# [WORK ITEM]
Consider the listing below. Extract exactly the lines from the line containing "-- ===== LEMMAS" to the line containing "have h := PySem.List.slice_natCast (xs := x :: y :: xs)", both included.
+++
-- pv_equiv track=rewrite | github.com/cinnamonbacon/Small-projects | advent2022-1.py | insertelf
-- ===== SOURCE A (Python) =====
-- def insertelf(elf,arr):
--     for i in range(3):
--         if(elf<arr[i]):
--             break
--         elif(elf<arr[i]):
--             arr[i-1]=elf
--         else:
--             if(i!=0):
--                 arr[i-1]=arr[i]
--             arr[i]=elf
--
--     return arr
-- ===== SOURCE B (Python) =====
-- def insertelf(elf, arr):
--     # Find the first of the three slots whose value exceeds elf, then do one shift.
--     # Mutates arr in place, like the original.
--     pos = 0
--     while pos < 3 and arr[pos] <= elf:
--         pos += 1
--     if pos:
--         arr[:pos] = arr[1:pos] + [elf]
--     return arr
-- ===== Notes on version B (the rewrite author's own statement) =====
-- stated objective: simpler
-- what changed: Replaces the per-iteration branch cascade (break / dead elif / shift-and-store inside a for loop) by a two-phase algorithm: a scan that finds the insertion position among the first three slots, followed by a single slice-assignment shift; same in-place mutation of arr.
import Mathlib
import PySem

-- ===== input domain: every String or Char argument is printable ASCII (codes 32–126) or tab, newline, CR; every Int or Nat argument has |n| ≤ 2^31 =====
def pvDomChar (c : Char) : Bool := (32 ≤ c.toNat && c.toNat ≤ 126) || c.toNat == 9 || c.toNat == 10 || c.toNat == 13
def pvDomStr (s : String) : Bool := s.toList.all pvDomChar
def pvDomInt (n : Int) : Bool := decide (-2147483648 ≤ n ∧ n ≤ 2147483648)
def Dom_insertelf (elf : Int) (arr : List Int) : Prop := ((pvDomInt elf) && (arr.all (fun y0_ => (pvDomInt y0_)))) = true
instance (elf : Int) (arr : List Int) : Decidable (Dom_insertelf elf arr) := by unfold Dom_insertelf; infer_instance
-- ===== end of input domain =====

-- B replaces A's per-iteration branch cascade by "find the insertion position, then one shift";
-- both mutate arr in place in Python, the equivalence proved here is about the returned value.

-- ===== PORT A =====
-- the for loop over range(3), state = arr; none = IndexError (excluded by Pre_)
def insertelfLoopA (elf : Int) : List Nat → List Int → Option (List Int)
  | [], arr => some arr
  | i :: is, arr =>
    match PySem.List.pyGet? arr (i : Int) with
    | none => none
    | some v =>
      if elf < v then some arr                 -- break
      else if elf < v then                     -- (unreachable elif, kept from A)
        insertelfLoopA elf is (arr.set (i - 1) elf)
      else
        insertelfLoopA elf is ((if i ≠ 0 then arr.set (i - 1) v else arr).set i elf)

def insertelf (elf : Int) (arr : List Int) : List Int :=
  (insertelfLoopA elf [0, 1, 2] arr).getD arr

-- ===== PORT B =====
-- the while loop: first pos < 3 with elf < arr[pos]; fuel = 3 - pos; none = IndexError
def insertelfScanB (elf : Int) (arr : List Int) : Nat → Nat → Option Nat
  | 0, pos => some pos
  | k + 1, pos =>
    match PySem.List.pyGet? arr (pos : Int) with
    | none => none
    | some v => if v ≤ elf then insertelfScanB elf arr k (pos + 1) else some pos

def insertelf_alt (elf : Int) (arr : List Int) : List Int :=
  match insertelfScanB elf arr 3 0 with
  | none => arr
  | some pos =>
    if pos = 0 then arr
    else (PySem.List.slice arr (some 1) (some (pos : Int)) ++ [elf]) ++ arr.drop pos

-- ===== PRECONDITION & SPEC =====
-- Pre_ excludes exactly the inputs where A raises IndexError: fewer than 3 elements and the
-- scan of the first slots does not stop before running off the end.
def Pre_insertelf (elf : Int) (arr : List Int) : Prop :=
  3 ≤ arr.length ∨ (1 ≤ arr.length ∧ elf < arr.getD 0 0) ∨ (2 ≤ arr.length ∧ elf < arr.getD 1 0)
instance (elf : Int) (arr : List Int) : Decidable (Pre_insertelf elf arr) := by
  unfold Pre_insertelf; infer_instance

def pvWitness_insertelf : Int × List Int := (4, [1, 2, 3])

def Spec_insertelf (elf : Int) (arr : List Int) (out : List Int) : Prop := out = insertelf_alt elf arr
instance (elf : Int) (arr : List Int) (out : List Int) : Decidable (Spec_insertelf elf arr out) := by
  unfold Spec_insertelf; infer_instance

-- ===== CLAIM (what is proved, stated in full; the proofs are below) =====
def Claim_equal_insertelf : Prop :=
  ∀ (elf : Int) (arr : List Int), Dom_insertelf elf arr → Pre_insertelf elf arr →
    Spec_insertelf elf arr (insertelf elf arr)

-- ===== LEMMAS AND PROOFS =====

theorem pvGet1 {a : Type} (x y : a) (xs : List a) : PySem.List.pyGet? (x :: y :: xs) 1 = some y := by
  simp

theorem pvGet2 {a : Type} (x y z : a) (xs : List a) :
    PySem.List.pyGet? (x :: y :: z :: xs) 2 = some z := by
  have h := PySem.List.pyGet?_natCast (xs := x :: y :: z :: xs) (n := 2)
  simpa using h

theorem pvSlice11 {a : Type} (xs : List a) :
    PySem.List.slice xs (some 1) (some 1) = [] := by
  have h := PySem.List.slice_natCast (xs := xs) (a := 1) (b := 1)
  simpa using h

theorem pvSlice12 {a : Type} (x y : a) (xs : List a) :
    PySem.List.slice (x :: y :: xs) (some 1) (some 2) = [y] := by
  have h := PySem.List.slice_natCast (xs := x :: y :: xs) (a := 1) (b := 2)
  simpa using h

theorem pvSlice13 {a : Type} (x y z : a) (xs : List a) :
    PySem.List.slice (x :: y :: z :: xs) (some 1) (some 3) = [y, z] := by
  have h := PySem.List.slice_natCast (xs := x :: y :: z :: xs) (a := 1) (b := 3)
  simpa using h

-- ===== VERDICT (by name: the statement is the Claim_ definition above) =====
theorem insertelf_spec : Claim_equal_insertelf := by
  intro elf arr _ hpre
  unfold Spec_insertelf
  match arr with
  | [] => simp [Pre_insertelf] at hpre
  | [a0] =>
    have h0 : elf < a0 := by simpa [Pre_insertelf] using hpre
    simp [insertelf, insertelf_alt, insertelfLoopA, insertelfScanB,
      h0, not_le.mpr h0]
  | [a0, a1] =>
    have h1 : elf < a0 ∨ elf < a1 := by
      rcases hpre with h | ⟨_, h⟩ | ⟨_, h⟩ <;> simp_all
    by_cases h0 : elf < a0
    · simp [insertelf, insertelf_alt, insertelfLoopA, insertelfScanB,
        h0, not_le.mpr h0]
    · have hb : elf < a1 := h1.resolve_left h0
      simp [insertelf, insertelf_alt, insertelfLoopA, insertelfScanB,
        pvSlice11, h0, not_lt.mp h0, hb, not_le.mpr hb]
  | a0 :: a1 :: a2 :: rest =>
    by_cases h0 : elf < a0
    · simp [insertelf, insertelf_alt, insertelfLoopA, insertelfScanB,
        h0, not_le.mpr h0]
    · have h0' : a0 ≤ elf := not_lt.mp h0
      by_cases h1 : elf < a1
      · simp [insertelf, insertelf_alt, insertelfLoopA, insertelfScanB,
          pvGet1, pvSlice11, h0, h0', h1, not_le.mpr h1]
      · have h1' : a1 ≤ elf := not_lt.mp h1
        by_cases h2 : elf < a2
        · simp [insertelf, insertelf_alt, insertelfLoopA, insertelfScanB,
            pvGet1, pvGet2, pvSlice12, List.set,
            h0, h0', h1, h1', h2, not_le.mpr h2]
        · have h2' : a2 ≤ elf := not_lt.mp h2
          simp [insertelf, insertelf_alt, insertelfLoopA, insertelfScanB,
            pvGet1, pvGet2, pvSlice13, List.set,
            h0, h0', h1, h1', h2, h2']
+++
# [RESPONSE BOX]
-- ===== LEMMAS AND PROOFS =====

theorem pvGet1 {a : Type} (x y : a) (xs : List a) : PySem.List.pyGet? (x :: y :: xs) 1 = some y := by
  simp

theorem pvGet2 {a : Type} (x y z : a) (xs : List a) :
    PySem.List.pyGet? (x :: y :: z :: xs) 2 = some z := by
  have h := PySem.List.pyGet?_natCast (xs := x :: y :: z :: xs) (n := 2)
  simpa using h

theorem pvSlice11 {a : Type} (xs : List a) :
    PySem.List.slice xs (some 1) (some 1) = [] := by
  have h := PySem.List.slice_natCast (xs := xs) (a := 1) (b := 1)
  simpa using h

theorem pvSlice12 {a : Type} (x y : a) (xs : List a) :
    PySem.List.slice (x :: y :: xs) (some 1) (some 2) = [y] := by
  have h := PySem.List.slice_natCast (xs := x :: y :: xs) (a := 1) (b := 2)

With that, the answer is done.